▶ **WHAT THE TASK ASKS**
Set out exactly, line by line, the stretch of data below that begins at the line containing "blocs.foldl (fun res b =>" and ends at the line containing "-- ===== LEMMAS", with both ends kept.

[Saved data entries]

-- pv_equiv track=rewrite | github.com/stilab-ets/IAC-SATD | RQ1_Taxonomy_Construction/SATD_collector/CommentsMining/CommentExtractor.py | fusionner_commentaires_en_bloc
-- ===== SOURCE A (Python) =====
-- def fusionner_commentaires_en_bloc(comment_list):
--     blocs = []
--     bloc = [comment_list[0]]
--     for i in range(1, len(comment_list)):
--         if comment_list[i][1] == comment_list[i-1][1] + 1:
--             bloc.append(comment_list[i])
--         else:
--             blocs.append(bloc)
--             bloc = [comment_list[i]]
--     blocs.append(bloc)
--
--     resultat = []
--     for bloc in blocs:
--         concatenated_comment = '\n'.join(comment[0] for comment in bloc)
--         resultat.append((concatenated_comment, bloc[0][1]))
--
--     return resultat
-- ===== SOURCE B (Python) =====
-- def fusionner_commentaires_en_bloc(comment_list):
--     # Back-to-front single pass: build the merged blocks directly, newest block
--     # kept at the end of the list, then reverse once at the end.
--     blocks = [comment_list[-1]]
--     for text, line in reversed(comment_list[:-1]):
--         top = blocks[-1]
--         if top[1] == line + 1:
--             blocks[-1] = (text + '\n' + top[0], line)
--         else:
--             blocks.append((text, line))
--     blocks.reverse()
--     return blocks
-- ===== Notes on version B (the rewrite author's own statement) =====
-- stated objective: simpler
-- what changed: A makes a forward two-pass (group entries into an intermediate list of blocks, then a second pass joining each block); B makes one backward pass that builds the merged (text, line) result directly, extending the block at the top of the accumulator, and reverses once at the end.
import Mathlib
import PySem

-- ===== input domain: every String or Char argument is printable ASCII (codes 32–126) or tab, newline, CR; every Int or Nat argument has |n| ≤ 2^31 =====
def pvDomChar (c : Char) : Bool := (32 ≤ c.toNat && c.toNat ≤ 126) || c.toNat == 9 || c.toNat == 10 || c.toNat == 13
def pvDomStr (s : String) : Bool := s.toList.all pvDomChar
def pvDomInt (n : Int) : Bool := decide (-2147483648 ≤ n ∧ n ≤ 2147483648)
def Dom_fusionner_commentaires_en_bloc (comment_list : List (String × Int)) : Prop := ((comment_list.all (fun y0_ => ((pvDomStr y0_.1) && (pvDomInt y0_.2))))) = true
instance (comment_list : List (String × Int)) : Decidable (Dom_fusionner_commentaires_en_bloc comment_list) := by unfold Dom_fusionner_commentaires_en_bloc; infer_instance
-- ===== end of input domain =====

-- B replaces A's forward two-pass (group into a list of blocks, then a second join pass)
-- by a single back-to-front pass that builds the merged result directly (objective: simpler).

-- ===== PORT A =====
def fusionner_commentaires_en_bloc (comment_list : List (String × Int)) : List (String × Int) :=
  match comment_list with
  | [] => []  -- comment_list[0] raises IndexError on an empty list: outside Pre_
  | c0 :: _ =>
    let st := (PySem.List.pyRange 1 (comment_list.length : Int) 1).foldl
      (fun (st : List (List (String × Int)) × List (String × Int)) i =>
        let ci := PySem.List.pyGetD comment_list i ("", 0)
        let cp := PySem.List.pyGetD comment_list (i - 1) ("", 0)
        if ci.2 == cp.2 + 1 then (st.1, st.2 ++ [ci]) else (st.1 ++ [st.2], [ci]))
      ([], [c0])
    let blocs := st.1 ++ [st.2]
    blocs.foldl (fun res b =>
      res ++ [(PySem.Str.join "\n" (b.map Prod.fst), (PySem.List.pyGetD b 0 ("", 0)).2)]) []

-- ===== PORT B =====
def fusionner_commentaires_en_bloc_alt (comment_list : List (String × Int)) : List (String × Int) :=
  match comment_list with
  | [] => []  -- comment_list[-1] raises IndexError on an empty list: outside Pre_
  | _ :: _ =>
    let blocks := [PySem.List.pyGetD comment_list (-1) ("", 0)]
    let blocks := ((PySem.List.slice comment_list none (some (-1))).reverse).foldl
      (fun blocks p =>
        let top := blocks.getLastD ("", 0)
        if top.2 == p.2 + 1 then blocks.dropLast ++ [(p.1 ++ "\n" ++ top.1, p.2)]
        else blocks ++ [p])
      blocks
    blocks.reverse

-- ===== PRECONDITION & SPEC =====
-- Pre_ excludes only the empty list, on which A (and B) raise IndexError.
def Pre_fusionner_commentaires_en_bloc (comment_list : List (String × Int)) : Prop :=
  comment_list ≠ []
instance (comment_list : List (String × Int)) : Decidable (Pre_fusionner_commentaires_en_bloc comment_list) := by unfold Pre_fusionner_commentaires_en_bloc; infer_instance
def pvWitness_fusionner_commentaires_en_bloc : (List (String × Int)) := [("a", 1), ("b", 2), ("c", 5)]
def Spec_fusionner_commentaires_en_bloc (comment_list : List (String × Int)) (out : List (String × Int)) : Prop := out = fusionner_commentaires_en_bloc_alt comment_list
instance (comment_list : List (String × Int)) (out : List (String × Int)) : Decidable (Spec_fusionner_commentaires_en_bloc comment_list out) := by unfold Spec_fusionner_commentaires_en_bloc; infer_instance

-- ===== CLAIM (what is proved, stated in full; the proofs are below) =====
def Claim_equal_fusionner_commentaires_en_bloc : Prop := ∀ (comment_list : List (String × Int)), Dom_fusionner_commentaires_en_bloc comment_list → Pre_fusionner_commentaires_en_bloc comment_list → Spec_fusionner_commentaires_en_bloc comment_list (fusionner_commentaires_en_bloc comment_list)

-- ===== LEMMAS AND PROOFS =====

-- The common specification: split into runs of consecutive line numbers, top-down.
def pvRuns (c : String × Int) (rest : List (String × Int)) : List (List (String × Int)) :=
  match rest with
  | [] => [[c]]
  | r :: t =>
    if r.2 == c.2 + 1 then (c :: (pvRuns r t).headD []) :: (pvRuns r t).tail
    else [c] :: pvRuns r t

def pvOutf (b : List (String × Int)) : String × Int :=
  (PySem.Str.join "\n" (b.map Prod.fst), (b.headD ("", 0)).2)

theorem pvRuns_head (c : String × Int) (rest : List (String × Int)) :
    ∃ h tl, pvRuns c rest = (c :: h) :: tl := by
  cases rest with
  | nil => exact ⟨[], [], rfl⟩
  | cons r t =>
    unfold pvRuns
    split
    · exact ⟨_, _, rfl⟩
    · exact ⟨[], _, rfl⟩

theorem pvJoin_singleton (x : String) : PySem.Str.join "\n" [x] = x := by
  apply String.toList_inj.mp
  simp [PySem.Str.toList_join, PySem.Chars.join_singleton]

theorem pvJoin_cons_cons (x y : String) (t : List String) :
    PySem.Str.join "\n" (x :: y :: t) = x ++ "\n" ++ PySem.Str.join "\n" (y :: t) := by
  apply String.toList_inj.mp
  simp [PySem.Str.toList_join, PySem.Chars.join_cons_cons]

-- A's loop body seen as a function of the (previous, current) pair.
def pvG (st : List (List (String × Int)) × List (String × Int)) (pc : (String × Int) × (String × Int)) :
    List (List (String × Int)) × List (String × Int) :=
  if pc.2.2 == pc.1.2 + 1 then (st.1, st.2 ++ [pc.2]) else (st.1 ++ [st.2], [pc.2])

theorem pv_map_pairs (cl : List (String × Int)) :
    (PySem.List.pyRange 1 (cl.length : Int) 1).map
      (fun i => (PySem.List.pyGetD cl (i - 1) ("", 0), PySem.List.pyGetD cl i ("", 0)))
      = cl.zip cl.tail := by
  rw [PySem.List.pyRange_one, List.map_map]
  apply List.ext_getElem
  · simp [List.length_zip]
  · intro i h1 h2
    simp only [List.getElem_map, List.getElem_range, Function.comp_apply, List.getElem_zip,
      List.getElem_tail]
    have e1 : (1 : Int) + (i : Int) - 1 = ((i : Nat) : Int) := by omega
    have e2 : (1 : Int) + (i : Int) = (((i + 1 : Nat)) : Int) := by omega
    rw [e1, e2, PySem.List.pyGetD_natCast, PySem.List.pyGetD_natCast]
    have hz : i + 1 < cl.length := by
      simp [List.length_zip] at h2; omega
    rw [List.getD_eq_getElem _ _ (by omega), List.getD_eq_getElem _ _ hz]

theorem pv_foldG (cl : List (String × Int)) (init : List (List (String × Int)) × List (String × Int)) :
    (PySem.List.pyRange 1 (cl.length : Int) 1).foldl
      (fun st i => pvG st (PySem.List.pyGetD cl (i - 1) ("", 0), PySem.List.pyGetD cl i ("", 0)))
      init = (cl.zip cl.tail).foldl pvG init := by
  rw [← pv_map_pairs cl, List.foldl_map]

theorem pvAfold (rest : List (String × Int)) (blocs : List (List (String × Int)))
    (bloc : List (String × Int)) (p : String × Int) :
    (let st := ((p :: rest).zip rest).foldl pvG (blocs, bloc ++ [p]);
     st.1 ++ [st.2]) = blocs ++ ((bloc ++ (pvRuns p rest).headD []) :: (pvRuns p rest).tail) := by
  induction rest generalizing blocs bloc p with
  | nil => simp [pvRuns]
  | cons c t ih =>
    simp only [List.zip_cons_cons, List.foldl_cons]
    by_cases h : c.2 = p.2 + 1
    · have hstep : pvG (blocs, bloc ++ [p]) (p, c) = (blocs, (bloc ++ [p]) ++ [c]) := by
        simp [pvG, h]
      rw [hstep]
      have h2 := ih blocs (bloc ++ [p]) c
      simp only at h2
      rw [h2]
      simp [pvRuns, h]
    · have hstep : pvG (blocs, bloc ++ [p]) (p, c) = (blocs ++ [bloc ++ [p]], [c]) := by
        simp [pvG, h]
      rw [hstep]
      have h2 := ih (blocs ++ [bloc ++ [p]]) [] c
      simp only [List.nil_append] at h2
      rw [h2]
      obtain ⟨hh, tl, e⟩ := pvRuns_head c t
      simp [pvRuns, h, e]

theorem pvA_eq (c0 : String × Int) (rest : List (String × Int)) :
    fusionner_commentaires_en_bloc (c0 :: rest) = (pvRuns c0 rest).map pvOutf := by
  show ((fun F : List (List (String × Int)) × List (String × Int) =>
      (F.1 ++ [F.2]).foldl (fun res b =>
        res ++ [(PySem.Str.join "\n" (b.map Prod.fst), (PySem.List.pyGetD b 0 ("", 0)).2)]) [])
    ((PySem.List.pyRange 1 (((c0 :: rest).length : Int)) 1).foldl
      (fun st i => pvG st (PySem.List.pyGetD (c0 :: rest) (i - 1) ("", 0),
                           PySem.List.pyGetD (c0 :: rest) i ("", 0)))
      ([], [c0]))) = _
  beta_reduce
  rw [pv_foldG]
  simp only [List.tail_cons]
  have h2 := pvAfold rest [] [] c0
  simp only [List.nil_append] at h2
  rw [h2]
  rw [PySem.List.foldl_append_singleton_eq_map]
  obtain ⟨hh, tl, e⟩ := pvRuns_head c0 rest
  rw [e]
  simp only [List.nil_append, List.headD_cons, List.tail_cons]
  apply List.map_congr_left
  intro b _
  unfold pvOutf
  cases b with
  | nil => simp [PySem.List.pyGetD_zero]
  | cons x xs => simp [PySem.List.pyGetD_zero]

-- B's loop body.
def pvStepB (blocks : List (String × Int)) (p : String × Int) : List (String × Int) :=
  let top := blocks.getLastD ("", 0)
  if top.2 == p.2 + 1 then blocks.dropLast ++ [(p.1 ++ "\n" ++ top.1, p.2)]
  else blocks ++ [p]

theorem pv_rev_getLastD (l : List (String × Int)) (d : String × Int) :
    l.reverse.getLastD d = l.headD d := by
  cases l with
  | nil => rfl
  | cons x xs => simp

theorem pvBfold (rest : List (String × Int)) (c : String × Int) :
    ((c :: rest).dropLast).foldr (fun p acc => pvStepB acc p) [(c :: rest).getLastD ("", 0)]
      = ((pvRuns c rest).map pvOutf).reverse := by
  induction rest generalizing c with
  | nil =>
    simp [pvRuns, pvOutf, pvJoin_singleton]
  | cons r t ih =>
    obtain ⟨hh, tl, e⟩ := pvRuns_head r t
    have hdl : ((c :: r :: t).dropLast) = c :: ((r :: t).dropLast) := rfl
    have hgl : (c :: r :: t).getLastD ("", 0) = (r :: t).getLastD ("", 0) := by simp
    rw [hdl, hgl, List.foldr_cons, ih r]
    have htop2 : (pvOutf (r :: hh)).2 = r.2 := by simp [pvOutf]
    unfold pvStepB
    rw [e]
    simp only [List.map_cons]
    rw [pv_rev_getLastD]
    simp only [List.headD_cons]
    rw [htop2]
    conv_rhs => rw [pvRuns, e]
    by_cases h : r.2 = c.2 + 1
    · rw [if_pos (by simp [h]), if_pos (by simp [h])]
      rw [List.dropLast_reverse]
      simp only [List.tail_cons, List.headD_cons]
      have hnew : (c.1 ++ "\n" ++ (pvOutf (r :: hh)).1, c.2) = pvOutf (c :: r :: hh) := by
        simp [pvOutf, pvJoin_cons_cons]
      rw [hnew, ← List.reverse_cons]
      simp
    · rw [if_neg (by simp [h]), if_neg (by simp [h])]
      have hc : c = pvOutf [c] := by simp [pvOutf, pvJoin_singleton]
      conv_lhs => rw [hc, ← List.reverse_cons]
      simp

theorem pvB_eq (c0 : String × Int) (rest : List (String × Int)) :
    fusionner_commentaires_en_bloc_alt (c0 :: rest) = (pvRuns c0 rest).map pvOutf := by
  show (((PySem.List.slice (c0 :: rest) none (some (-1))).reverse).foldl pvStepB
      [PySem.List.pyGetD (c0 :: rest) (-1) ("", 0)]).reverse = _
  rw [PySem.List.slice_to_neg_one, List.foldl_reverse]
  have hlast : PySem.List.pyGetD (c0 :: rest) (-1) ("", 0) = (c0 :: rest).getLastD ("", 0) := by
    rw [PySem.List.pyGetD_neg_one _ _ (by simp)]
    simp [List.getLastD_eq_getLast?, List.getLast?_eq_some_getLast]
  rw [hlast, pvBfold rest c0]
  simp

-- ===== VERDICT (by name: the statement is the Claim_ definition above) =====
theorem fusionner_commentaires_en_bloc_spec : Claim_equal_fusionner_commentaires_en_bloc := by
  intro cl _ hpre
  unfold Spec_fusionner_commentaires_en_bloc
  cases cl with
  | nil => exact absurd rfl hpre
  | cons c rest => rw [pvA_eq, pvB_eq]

▶ **EXERCISE OUTPUT**
    blocs.foldl (fun res b =>
      res ++ [(PySem.Str.join "\n" (b.map Prod.fst), (PySem.List.pyGetD b 0 ("", 0)).2)]) []

-- ===== PORT B =====
def fusionner_commentaires_en_bloc_alt (comment_list : List (String × Int)) : List (String × Int) :=
  match comment_list with
  | [] => []  -- comment_list[-1] raises IndexError on an empty list: outside Pre_
  | _ :: _ =>
    let blocks := [PySem.List.pyGetD comment_list (-1) ("", 0)]
    let blocks := ((PySem.List.slice comment_list none (some (-1))).reverse).foldl
      (fun blocks p =>
        let top := blocks.getLastD ("", 0)
        if top.2 == p.2 + 1 then blocks.dropLast ++ [(p.1 ++ "\n" ++ top.1, p.2)]
        else blocks ++ [p])
      blocks
    blocks.reverse

-- ===== PRECONDITION & SPEC =====
-- Pre_ excludes only the empty list, on which A (and B) raise IndexError.
def Pre_fusionner_commentaires_en_bloc (comment_list : List (String × Int)) : Prop :=
  comment_list ≠ []
instance (comment_list : List (String × Int)) : Decidable (Pre_fusionner_commentaires_en_bloc comment_list) := by unfold Pre_fusionner_commentaires_en_bloc; infer_instance
def pvWitness_fusionner_commentaires_en_bloc : (List (String × Int)) := [("a", 1), ("b", 2), ("c", 5)]
def Spec_fusionner_commentaires_en_bloc (comment_list : List (String × Int)) (out : List (String × Int)) : Prop := out = fusionner_commentaires_en_bloc_alt comment_list
instance (comment_list : List (String × Int)) (out : List (String × Int)) : Decidable (Spec_fusionner_commentaires_en_bloc comment_list out) := by unfold Spec_fusionner_commentaires_en_bloc; infer_instance

-- ===== CLAIM (what is proved, stated in full; the proofs are below) =====
def Claim_equal_fusionner_commentaires_en_bloc : Prop := ∀ (comment_list : List (String × Int)), Dom_fusionner_commentaires_en_bloc comment_list → Pre_fusionner_commentaires_en_bloc comment_list → Spec_fusionner_commentaires_en_bloc comment_list (fusionner_commentaires_en_bloc comment_list)

-- ===== LEMMAS AND PROOFS =====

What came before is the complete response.